18.1 If any provision of this Contract is held invalid or unenforceable, such provision will be considered null and void while the remaining provisions will remain in full force and effect.
18.2 The failure of Wyscout to exercise or enforce any right or provisions hereof shall not in any way constitute a waiver of such right or provision.
18.3 This Contract expresses the entire understanding and agreement between Wyscout and the Customer pertaining to the subject matter thereof.
18.4 Section headings are provided for ease of reading and have no legal or contractual effect.
18.5 Each party acts independently and is not an agent or representative of any other party.
18.6 No party has the right or authority to create obligations or give representations or guarantees in the name and on behalf of another party. This Contract may not be interpreted or construed to create an association, joint venture or partnership between the parties or to impose any obligation or liability of a partnership to one of them. The parties acknowledge and agree that this Contract may be terminated electronically without the need for written signatures.

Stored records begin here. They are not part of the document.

-- pv_equiv track=rewrite | github.com/eduardocerqueira/seeker | seeker/snippet/dnf-set-metalink-params.py | set_urlencoded_qs_values
-- ===== SOURCE A (Python) =====
-- from typing import Dict, FrozenSet, Iterable, List, Optional, OrderedDict, Tuple
--
-- def set_urlencoded_qs_values(
--     query: str, key: str, values: Iterable[Optional[str]]
-- ) -> str:
--     if query:
--         items = query.split("&")
--     else:
--         items = []
--
--     i = 0
--
--     for value in values:
--         pair = key + "=" + value if value is not None else key
--         while True:
--             if i == len(items):
--                 items.append(pair)
--                 i += 1
--                 break
--             elif items[i].split("=", 1)[0] == key:
--                 items[i] = pair
--                 i += 1
--                 break
--
--             i += 1
--
--     while i < len(items):
--         if items[i].split("=", 1)[0] == key:
--             del items[i]
--         else:
--             i += 1
--
--     return "&".join(items)
-- ===== SOURCE B (Python) =====
-- def set_urlencoded_qs_values(query, key, values):
--     items = query.split("&") if query else []
--     it = iter(values)
--     _S = object()
--     out = []
--     for item in items:
--         if item.split("=", 1)[0] == key:
--             v = next(it, _S)
--             if v is _S:
--                 continue
--             out.append(key + "=" + v if v is not None else key)
--         else:
--             out.append(item)
--     for v in it:
--         out.append(key + "=" + v if v is not None else key)
--     return "&".join(out)
-- ===== Notes on version B (the rewrite author's own statement) =====
-- stated objective: simpler
-- what changed: Replaced A's index-juggling in-place rewrite (an inner while loop rescanning a mutated list per value, plus a trailing deletion pass) by one left-to-right pass over the items that pairs each key-item with the next value from an iterator (dropping it when values run out) and appends leftover values at the end.
import Mathlib
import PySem

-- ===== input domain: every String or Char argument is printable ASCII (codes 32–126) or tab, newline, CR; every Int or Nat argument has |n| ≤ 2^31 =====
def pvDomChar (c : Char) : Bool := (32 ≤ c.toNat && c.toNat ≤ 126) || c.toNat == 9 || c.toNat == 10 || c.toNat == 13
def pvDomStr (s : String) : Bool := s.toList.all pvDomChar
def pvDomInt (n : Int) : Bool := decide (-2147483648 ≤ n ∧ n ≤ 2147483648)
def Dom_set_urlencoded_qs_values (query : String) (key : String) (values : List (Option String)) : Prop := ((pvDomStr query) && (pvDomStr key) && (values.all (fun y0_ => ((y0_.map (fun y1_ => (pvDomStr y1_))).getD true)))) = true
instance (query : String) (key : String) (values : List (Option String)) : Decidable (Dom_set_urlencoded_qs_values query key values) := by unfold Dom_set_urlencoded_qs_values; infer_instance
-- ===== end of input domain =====

-- B replaces A's index-juggling in-place rewrite (inner while over a mutated list plus a
-- trailing deletion pass) by a single left-to-right pass pairing key-items with an iterator
-- of values; objective: simpler. Equivalence is on the return value (A mutates only locals).

-- item.split("=", 1)[0]  ("=" is nonempty, so splitMax? returns some nonempty list)
def pvKeyOf (item : String) : String :=
  ((PySem.Str.splitMax? item "=" 1).getD []).getD 0 ""

-- key + "=" + value if value is not None else key
def pvPairOf (key : String) (v : Option String) : String :=
  match v with
  | some s => key ++ "=" ++ s
  | none => key

-- ===== PORT A =====
-- the inner 'while True' loop of A: scan forward from i; append at the end, or replace
-- the first item whose key matches.  (Python tests i == len(items) first; on every reachable
-- state i ≤ len(items), so the guard i < items.length is the same test.)
def pvInnerA (key : String) (items : List String) (i : Nat) (pair : String) :
    List String × Nat :=
  if h : i < items.length then
    if pvKeyOf items[i] == key then (items.set i pair, i + 1)
    else pvInnerA key items (i + 1) pair
  else (items ++ [pair], i + 1)
termination_by items.length - i

-- the trailing 'while i < len(items)' loop of A: delete remaining matching items
def pvDelA (key : String) (items : List String) (i : Nat) : List String :=
  if h : i < items.length then
    if pvKeyOf items[i] == key then pvDelA key (items.eraseIdx i) i
    else pvDelA key items (i + 1)
  else items
termination_by items.length - i
decreasing_by
  · have := List.length_eraseIdx_of_lt h; omega
  · omega

def set_urlencoded_qs_values (query : String) (key : String) (values : List (Option String)) : String :=
  let items := if query = "" then [] else (PySem.Str.split? query "&").getD []
  let s := values.foldl (fun (s : List String × Nat) v => pvInnerA key s.1 s.2 (pvPairOf key v)) (items, 0)
  PySem.Str.join "&" (pvDelA key s.1 s.2)

-- ===== PORT B =====
-- B's two loops: walk items once, pairing each matching item with the next value (dropping
-- it if values ran out); when items are exhausted, the remaining values become fresh pairs.
def pvScanB (key : String) (items : List String) (vs : List (Option String)) : List String :=
  match items with
  | [] => vs.map (pvPairOf key)
  | x :: xs =>
    if pvKeyOf x == key then
      match vs with
      | [] => pvScanB key xs []
      | v :: rest => pvPairOf key v :: pvScanB key xs rest
    else x :: pvScanB key xs vs

def set_urlencoded_qs_values_alt (query : String) (key : String) (values : List (Option String)) : String :=
  let items := if query = "" then [] else (PySem.Str.split? query "&").getD []
  PySem.Str.join "&" (pvScanB key items values)

-- ===== PRECONDITION & SPEC =====
def Spec_set_urlencoded_qs_values (query : String) (key : String) (values : List (Option String)) (out : String) : Prop := out = set_urlencoded_qs_values_alt query key values
instance (query : String) (key : String) (values : List (Option String)) (out : String) : Decidable (Spec_set_urlencoded_qs_values query key values out) := by unfold Spec_set_urlencoded_qs_values; infer_instance

-- ===== CLAIM (what is proved, stated in full; the proofs are below) =====
def Claim_equal_set_urlencoded_qs_values : Prop := ∀ (query : String) (key : String) (values : List (Option String)), Dom_set_urlencoded_qs_values query key values → Spec_set_urlencoded_qs_values query key values (set_urlencoded_qs_values query key values)

-- ===== LEMMAS AND PROOFS =====

-- with the scan index at the very end, each value is appended as a fresh pair
theorem pvFoldl_at_end (key : String) (vs : List (Option String)) (out : List String) :
    vs.foldl (fun (s : List String × Nat) v => pvInnerA key s.1 s.2 (pvPairOf key v)) (out, out.length)
      = (out ++ vs.map (pvPairOf key), (out ++ vs.map (pvPairOf key)).length) := by
  induction vs generalizing out with
  | nil => simp
  | cons v rest ih =>
    have h1 : pvInnerA key out out.length (pvPairOf key v)
        = (out ++ [pvPairOf key v], out.length + 1) := by
      rw [pvInnerA]; simp
    simp only [List.foldl_cons, h1]
    have h2 : out.length + 1 = (out ++ [pvPairOf key v]).length := by simp
    rw [h2, ih (out ++ [pvPairOf key v])]
    simp

-- the trailing deletion pass never touches the already-scanned prefix; it is a filter on the tail
theorem pvDelA_append (key : String) (tail out : List String) :
    pvDelA key (out ++ tail) out.length
      = out ++ tail.filter (fun x => !(pvKeyOf x == key)) := by
  induction tail generalizing out with
  | nil => rw [pvDelA]; simp
  | cons x xs ih =>
    have hlt : out.length < (out ++ x :: xs).length := by simp
    have hget : (out ++ x :: xs)[out.length] = x := by
      simp [List.getElem_append_right]
    rw [pvDelA]
    simp only [hlt, dif_pos, hget]
    by_cases hk : pvKeyOf x == key
    · have herase : (out ++ x :: xs).eraseIdx out.length = out ++ xs := by
        rw [List.eraseIdx_append_of_length_le (by omega)]
        simp
      simp only [hk, if_pos, herase, ih out]
      simp [hk]
    · have h1 : out ++ x :: xs = (out ++ [x]) ++ xs := by simp
      have h2 : out.length + 1 = (out ++ [x]).length := by simp
      simp only [hk, if_neg, Bool.not_eq_true]
      rw [show (pvDelA key (out ++ x :: xs) (out.length + 1)
            = pvDelA key ((out ++ [x]) ++ xs) (out ++ [x]).length) from by rw [← h1, ← h2],
          ih (out ++ [x])]
      simp [hk]

-- one inner-loop call, starting just before a non-matching item: the item is skipped
theorem pvInnerA_skip (key : String) (x : String) (xs out : List String) (pair : String)
    (hk : ¬ (pvKeyOf x == key) = true) :
    pvInnerA key (out ++ x :: xs) out.length pair
      = pvInnerA key ((out ++ [x]) ++ xs) (out ++ [x]).length pair := by
  have hlt : out.length < (out ++ x :: xs).length := by simp
  have hget : (out ++ x :: xs)[out.length] = x := by
    simp [List.getElem_append_right]
  rw [pvInnerA]
  simp only [hlt, dif_pos, hget, hk, if_neg, Bool.not_eq_true]
  have h1 : out ++ x :: xs = (out ++ [x]) ++ xs := by simp
  have h2 : out.length + 1 = (out ++ [x]).length := by simp
  rw [show (pvInnerA key (out ++ x :: xs) (out.length + 1) pair
        = pvInnerA key ((out ++ [x]) ++ xs) (out ++ [x]).length pair) from by rw [← h1, ← h2]]

-- one inner-loop call, starting at a matching item: the item is replaced in place
theorem pvInnerA_hit (key : String) (x : String) (xs out : List String) (pair : String)
    (hk : (pvKeyOf x == key) = true) :
    pvInnerA key (out ++ x :: xs) out.length pair
      = ((out ++ [pair]) ++ xs, (out ++ [pair]).length) := by
  have hlt : out.length < (out ++ x :: xs).length := by simp
  have hget : (out ++ x :: xs)[out.length] = x := by
    simp [List.getElem_append_right]
  rw [pvInnerA]
  simp only [hlt, dif_pos, hget, hk, if_pos]
  have hset : (out ++ x :: xs).set out.length pair = out ++ [pair] ++ xs := by
    rw [List.set_append_right _ _ (by omega)]
    simp
  rw [hset]
  simp

-- with no values left, B's pass is the same filter as A's deletion pass
theorem pvScanB_nil (key : String) (xs : List String) :
    pvScanB key xs [] = xs.filter (fun x => !(pvKeyOf x == key)) := by
  induction xs with
  | nil => simp [pvScanB]
  | cons x xs ih =>
    by_cases hk : (pvKeyOf x == key) = true
    · simp [pvScanB, hk, ih]
    · simp [pvScanB, hk, ih]

-- main simulation: A's whole pipeline, started with scan index at |out| on items = out ++ tail,
-- produces out ++ (B's single pass over tail)
theorem pvMain (key : String) (tail : List String) (vs : List (Option String)) (out : List String) :
    (let s := vs.foldl (fun (s : List String × Nat) v => pvInnerA key s.1 s.2 (pvPairOf key v)) (out ++ tail, out.length)
     pvDelA key s.1 s.2)
      = out ++ pvScanB key tail vs := by
  induction tail generalizing vs out with
  | nil =>
    simp only [List.append_nil]
    rw [pvFoldl_at_end]
    have := pvDelA_append key [] (out ++ vs.map (pvPairOf key))
    simp at this
    simp [this, pvScanB]
  | cons x xs ih =>
    by_cases hk : (pvKeyOf x == key) = true
    · cases vs with
      | nil =>
        simp only [List.foldl_nil]
        rw [pvDelA_append]
        simp [pvScanB, hk, pvScanB_nil]
      | cons v rest =>
        simp only [List.foldl_cons]
        rw [pvInnerA_hit key x xs out _ hk]
        have := ih rest (out ++ [pvPairOf key v])
        simp only at this
        rw [this]
        simp [pvScanB, hk]
    · cases vs with
      | nil =>
        simp only [List.foldl_nil]
        rw [pvDelA_append]
        simp [pvScanB, hk, pvScanB_nil]
      | cons v rest =>
        simp only [List.foldl_cons]
        rw [pvInnerA_skip key x xs out _ hk]
        have := ih (v :: rest) (out ++ [x])
        simp only [List.foldl_cons] at this
        rw [this]
        simp [pvScanB, hk]

-- ===== VERDICT (by name: the statement is the Claim_ definition above) =====
theorem set_urlencoded_qs_values_spec : Claim_equal_set_urlencoded_qs_values := by
  intro query key values _
  unfold Spec_set_urlencoded_qs_values set_urlencoded_qs_values set_urlencoded_qs_values_alt
  have := pvMain key (if query = "" then [] else (PySem.Str.split? query "&").getD []) values []
  simp only [List.nil_append, List.length_nil] at this
  simp only [this]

18.7 The Customer expressly declares that he/she has read and fully understood this Contract, and that he/she accepts all its terms and conditions. The Customer has independently evaluated all aspects of this Contract and the opportunity to adhere to them. The Customer declares that he/she does not rely on any representation, guarantee or statement by Wyscout and/or third parties that is not expressly considered in this Contract.

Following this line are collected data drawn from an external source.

-- pv_equiv track=rewrite | github.com/wddimple6/afkak | tools/gentravis.py | group_envs
-- ===== SOURCE A (Python) =====
-- def group_envs(envlist):
--     """Group Tox environments for Travis CI builds
--
--     Separate by Python version so that they can go in different Travis jobs:
--
--     >>> group_envs('py37-int-snappy', 'py36-int')
--     [('py36', 'int', ['py36-int']), ('py37', 'int', ['py37-int-snappy'])]
--
--     Group unit tests and linting together:
--
--     >>> group_envs(['py27-unit', 'py27-lint'])
--     [('py27', 'unit', ['py27-unit', 'py27-lint'])]
--     """
--     groups = {}
--     for env in envlist:
--         envpy, category = env.split('-')[0:2]
--
--         if category == 'lint':
--             category = 'unit'
--
--         try:
--             groups[envpy, category].append(env)
--         except KeyError:
--             groups[envpy, category] = [env]
--
--     return sorted((envpy, category, envs) for (envpy, category), envs in groups.items())
-- ===== SOURCE B (Python) =====
-- def group_envs(envlist):
--     """Group Tox environments for Travis CI builds (idiomatic re-implementation:
--     sorted distinct keys + one filtering comprehension per key; no dict, no try/except)."""
--     def key(env):
--         envpy, category = env.split('-')[0:2]
--         return (envpy, 'unit' if category == 'lint' else category)
--
--     return [(envpy, category,
--              [env for env in envlist if key(env) == (envpy, category)])
--             for envpy, category in sorted({key(env) for env in envlist})]
-- ===== Notes on version B (the rewrite author's own statement) =====
-- stated objective: idiomatic
-- what changed: Replaces the try/except dict-of-lists accumulation plus final sort of triples by computing the sorted set of distinct (envpy, category) keys and building each group with one filtering pass over the input; within-group order is input order in both.
import Mathlib
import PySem

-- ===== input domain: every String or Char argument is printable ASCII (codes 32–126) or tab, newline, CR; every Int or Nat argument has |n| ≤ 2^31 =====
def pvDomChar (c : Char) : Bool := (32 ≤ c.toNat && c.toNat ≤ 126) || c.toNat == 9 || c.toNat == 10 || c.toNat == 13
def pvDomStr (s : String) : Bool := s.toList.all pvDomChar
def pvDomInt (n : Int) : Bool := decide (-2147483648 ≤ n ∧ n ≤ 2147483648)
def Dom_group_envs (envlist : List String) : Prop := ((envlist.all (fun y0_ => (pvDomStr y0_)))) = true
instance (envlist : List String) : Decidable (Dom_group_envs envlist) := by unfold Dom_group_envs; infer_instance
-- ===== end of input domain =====

-- B is the idiomatic rewrite: sorted distinct (envpy, category) keys, one filtering pass per key;
-- A's dict-of-lists + try/except + final sort disappear. Equivalence of return values is proved on
-- inputs where every env splits into at least two '-'-pieces (elsewhere Python A raises ValueError).

-- ===== PORT A =====
-- A's sort key is the whole triple (envpy, category, envs); the (envpy, category) prefixes are the
-- distinct keys of the dict, so Python's tuple comparison never reaches the list component and
-- sorting by the first two components (sorted2) is exact.
def group_envs (envlist : List String) : List (String × String × List String) :=
  let groups := envlist.foldl
    (fun (d : PySem.Dict (String × String) (List String)) env =>
      let parts := PySem.List.slice ((PySem.Str.split? env "-").getD []) (some 0) (some 2)
      let envpy := parts[0]?.getD ""        -- Pre_ guarantees two pieces: the "" defaults are never used
      let category0 := parts[1]?.getD ""
      let category := if category0 = "lint" then "unit" else category0
      match d.get? (envpy, category) with   -- try: append / except KeyError: fresh singleton
      | some envs => d.insert (envpy, category) (envs ++ [env])
      | none => d.insert (envpy, category) [env])
    PySem.Dict.empty
  PySem.List.sorted2 (groups.items.map (fun p => (p.1.1, p.1.2, p.2)))
    (fun t => t.1) (fun t => t.2.1)

-- ===== PORT B =====
-- Source B's nested 'key' helper
def pvKeyB (env : String) : String × String :=
  let parts := PySem.List.slice ((PySem.Str.split? env "-").getD []) (some 0) (some 2)
  let envpy := parts[0]?.getD ""
  let category := parts[1]?.getD ""
  (envpy, if category = "lint" then "unit" else category)

def group_envs_alt (envlist : List String) : List (String × String × List String) :=
  (PySem.List.sorted2 (PySem.Set.ofList (envlist.map pvKeyB)) (fun k => k.1) (fun k => k.2)).map
    (fun k => (k.1, k.2, envlist.filter (fun env => pvKeyB env == k)))

-- ===== PRECONDITION & SPEC =====
-- Pre_ excludes exactly the envs without a '-' : there Python A raises ValueError (unpacking a 1-element slice).
def Pre_group_envs (envlist : List String) : Prop :=
  ∀ env ∈ envlist, 2 ≤ ((PySem.Str.split? env "-").getD []).length
instance (envlist : List String) : Decidable (Pre_group_envs envlist) := by unfold Pre_group_envs; infer_instance

def pvWitness_group_envs : List String := ["py37-int-snappy", "py36-int", "py27-unit", "py27-lint"]

def Spec_group_envs (envlist : List String) (out : List (String × String × List String)) : Prop := out = group_envs_alt envlist
instance (envlist : List String) (out : List (String × String × List String)) : Decidable (Spec_group_envs envlist out) := by unfold Spec_group_envs; infer_instance

-- ===== CLAIM (what is proved, stated in full; the proofs are below) =====
def Claim_equal_group_envs : Prop := ∀ (envlist : List String), Dom_group_envs envlist → Pre_group_envs envlist → Spec_group_envs envlist (group_envs envlist)

-- ===== LEMMAS AND PROOFS =====

-- sorted2 is sorted with the lexicographic pair key (Python's tuple comparison)
theorem sorted2_eq_sorted_toLex {α : Type} {κ₁ κ₂ : Type} [LinearOrder κ₁] [LinearOrder κ₂]
    (xs : List α) (k1 : α → κ₁) (k2 : α → κ₂) :
    PySem.List.sorted2 xs k1 k2 = PySem.List.sorted xs (fun x => toLex (k1 x, k2 x)) := by
  unfold PySem.List.sorted2 PySem.List.sorted
  show xs.foldl (fun acc x => PySem.List.insertBy
      (fun a b => decide (k1 a < k1 b) || !decide (k1 b < k1 a) && decide (k2 a < k2 b)) x acc) [] =
    xs.foldl (fun acc x => PySem.List.insertBy
      (fun a b => decide (toLex (k1 a, k2 a) < toLex (k1 b, k2 b))) x acc) []
  congr 1
  funext acc x
  congr 1
  funext a b
  simp only [Prod.Lex.lt_iff]
  by_cases h1 : k1 a < k1 b
  · simp [h1]
  · by_cases h2 : k1 b < k1 a
    · have hne : k1 a ≠ k1 b := fun heq => absurd h2 (by simp [heq])
      simp [h1, h2, hne]
    · have heq : k1 a = k1 b := le_antisymm (not_lt.mp h2) (not_lt.mp h1)
      simp [heq]

-- A's loop body is a dict 'modify' with key pvKeyB
theorem stepA_eq_modify (d : PySem.Dict (String × String) (List String)) (env : String) :
    (let parts := PySem.List.slice ((PySem.Str.split? env "-").getD []) (some 0) (some 2)
     let envpy := parts[0]?.getD ""
     let category0 := parts[1]?.getD ""
     let category := if category0 = "lint" then "unit" else category0
     match d.get? (envpy, category) with
     | some envs => d.insert (envpy, category) (envs ++ [env])
     | none => d.insert (envpy, category) [env]) =
    d.modify (pvKeyB env) [] (fun l => l ++ [env]) := by
  show (match d.get? (pvKeyB env) with
    | some envs => d.insert (pvKeyB env) (envs ++ [env])
    | none => d.insert (pvKeyB env) [env]) =
    d.modify (pvKeyB env) [] (fun l => l ++ [env])
  unfold PySem.Dict.modify
  rw [PySem.Dict.getD_eq_get?_getD]
  cases h : d.get? (pvKeyB env) <;> simp

-- a dict with Nodup keys is determined by its keys and getD
theorem items_eq_map_keys {κ ν : Type} [BEq κ] [LawfulBEq κ]
    (d : PySem.Dict κ ν) (dflt : ν) (h : d.keys.Nodup) :
    d.items = d.keys.map (fun k => (k, d.getD k dflt)) := by
  apply List.ext_getElem
  · simp [PySem.Dict.keys]
  · intro i hi hi'
    have hk : d.keys[i]'(by simpa [PySem.Dict.keys] using hi) = d.items[i].1 := by
      simp [PySem.Dict.keys]
    have hmem : (d.items[i].1, d.items[i].2) ∈ d.items := by
      have hm := List.getElem_mem hi
      exact (Prod.mk.eta (p := d.items[i])).symm ▸ hm
    have := PySem.Dict.get?_of_mem_items d hmem h
    simp only [List.getElem_map, hk]
    rw [PySem.Dict.getD_eq_get?_getD, this]
    simp

-- the grouping dict of A, fully characterised
theorem dictA_items (envlist : List String) :
    (envlist.foldl (fun (d : PySem.Dict (String × String) (List String)) env =>
        d.modify (pvKeyB env) [] (fun l => l ++ [env])) PySem.Dict.empty).items =
      (PySem.Set.ofList (envlist.map pvKeyB)).map
        (fun k => (k, envlist.filter (fun env => pvKeyB env == k))) := by
  set d := envlist.foldl (fun (d : PySem.Dict (String × String) (List String)) env =>
      d.modify (pvKeyB env) [] (fun l => l ++ [env])) PySem.Dict.empty with hd
  have hkeys : d.keys = PySem.Set.ofList (envlist.map pvKeyB) := by
    rw [hd, PySem.Dict.keys_foldl_modify_key envlist pvKeyB [] (fun _ env => fun l => l ++ [env])]
    simp [PySem.Set.update_nil_left]
  have hnodup : d.keys.Nodup := by
    rw [hkeys]; exact PySem.Set.nodup_ofList _
  have hgetD : ∀ k, d.getD k [] = envlist.filter (fun env => pvKeyB env == k) := by
    intro k
    have hfold : d = (envlist.map (fun env => (pvKeyB env, env))).foldl
        (fun d p => d.modify p.1 [] (fun l => l ++ [p.2])) PySem.Dict.empty := by
      rw [hd, List.foldl_map]
    rw [hfold, PySem.Dict.getD_foldl_modify_append]
    simp [List.filter_map, Function.comp_def, List.map_map]
  rw [items_eq_map_keys d [] hnodup, hkeys]
  exact List.map_congr_left (fun k _ => by rw [hgetD])

-- the lexicographic pair key is injective on triples whose key is the (envpy, category) prefix
theorem pairKey_inj : Function.Injective (fun k : String × String => toLex (k.1, k.2)) := by
  intro a b h
  have := congrArg ofLex h
  simpa [Prod.ext_iff] using this

-- sorting the mapped triples by their key prefix = mapping the sorted keys
theorem sorted_map_of_nodup (K : List (String × String))
    (hK : K.Nodup) (F : String × String → List String) :
    PySem.List.sorted (K.map (fun k => (k.1, k.2, F k))) (fun t => toLex (t.1, t.2.1)) =
      (PySem.List.sorted K (fun k => toLex (k.1, k.2))).map (fun k => (k.1, k.2, F k)) := by
  apply PySem.List.sorted_eq_of_perm_of_pairwise_lt
  · exact ((PySem.List.sorted_perm K _ false).map _)
  · have hle := PySem.List.sorted_pairwise K (fun k => toLex (k.1, k.2))
    have hnd : (PySem.List.sorted K (fun k => toLex (k.1, k.2)) false).Nodup :=
      (PySem.List.sorted_perm K _ false).nodup_iff.mpr hK
    have hlt : (PySem.List.sorted K (fun k => toLex (k.1, k.2)) false).Pairwise
        (fun a b => toLex (a.1, a.2) < toLex (b.1, b.2)) := by
      refine (hle.and hnd).imp ?_
      rintro a b ⟨h1, h2⟩
      exact lt_of_le_of_ne h1 (fun hc => h2 (pairKey_inj hc))
    rw [List.pairwise_map]
    exact hlt

-- ===== VERDICT (by name: the statement is the Claim_ definition above) =====
theorem group_envs_spec : Claim_equal_group_envs := by
  intro envlist _ _
  unfold Spec_group_envs group_envs group_envs_alt
  have hstep : (fun (d : PySem.Dict (String × String) (List String)) env =>
      let parts := PySem.List.slice ((PySem.Str.split? env "-").getD []) (some 0) (some 2)
      let envpy := parts[0]?.getD ""
      let category0 := parts[1]?.getD ""
      let category := if category0 = "lint" then "unit" else category0
      match d.get? (envpy, category) with
      | some envs => d.insert (envpy, category) (envs ++ [env])
      | none => d.insert (envpy, category) [env]) =
      (fun d env => d.modify (pvKeyB env) [] (fun l => l ++ [env])) := by
    funext d env; exact stepA_eq_modify d env
  rw [hstep]
  simp only [dictA_items envlist, List.map_map]
  rw [sorted2_eq_sorted_toLex, sorted2_eq_sorted_toLex]
  have : ((fun p : (String × String) × List String => (p.1.1, p.1.2, p.2)) ∘
      (fun k => (k, envlist.filter (fun env => pvKeyB env == k)))) =
      (fun k : String × String => (k.1, k.2, envlist.filter (fun env => pvKeyB env == k))) := rfl
  rw [this]
  exact sorted_map_of_nodup _ (PySem.Set.nodup_ofList _) _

19.1 All the information which the Customer becomes aware of during the execution of this Contract concerning, for example, the organisation, business and activity of Wyscout, as well as information regarding the Data, the Tool, the Service, Software or any other information acquired by the Customer under this Contract, is entirely confidential and must not be communicated or disclosed, either directly or indirectly, to third parties.
20. Governing Law and Jurisdiction
20.1 This Contract is governed by Italian law.
20.2 Any dispute arising between the parties concerning the interpretation, validity, efficacy and/or execution of the Contract shall be settled amicably between them, and if this is not possible, shall be referred exclusively to the Court of Genova.
21. Special Packages and Independent Providers services
21.1 As an exception of what above mentioned in Article 3 of the present Contract, the Customer may be able to purchase, through the Tool, special Packages provided by Wyscout and/or services by third parties (Independent Providers) different from Wyscout.
21.2 Wyscout shall never be held responsible for any damages or costs suffered or borne by the Customer and arising from facts, acts and/or behaviour of the Independent Providers.
Pursuant to and in Article 1341 of the Civil Code, the Customer declares him/herself to understand the content and accept the effects of the following provisions:
Article 1 (Subject of the Contract); Article 2 (Packages); Article 3 (Supply of the Service); Article 4 (Conduct of the Customer); Article 6 (Consideration, Method of Payment and Invoicing); Article 7 (Industrial Property Rights of Wyscout); Article 8 (Trademarks and Distinguishing Signs of the Customer); Article 9 (Disclaimer); Article 10 (Wyscout Limitation of Liability); Article 11 (Customer Declarations and Guarantees and Additional Agreements); Article 12 (Duration of the Contract); Article 13 (Express Termination Clause – Cancellation of the Contract); Article 15 (Prohibition of Assignment of Contract); Article 20 (Governing Law and Jurisdiction; Article 21 (Independent Providers services).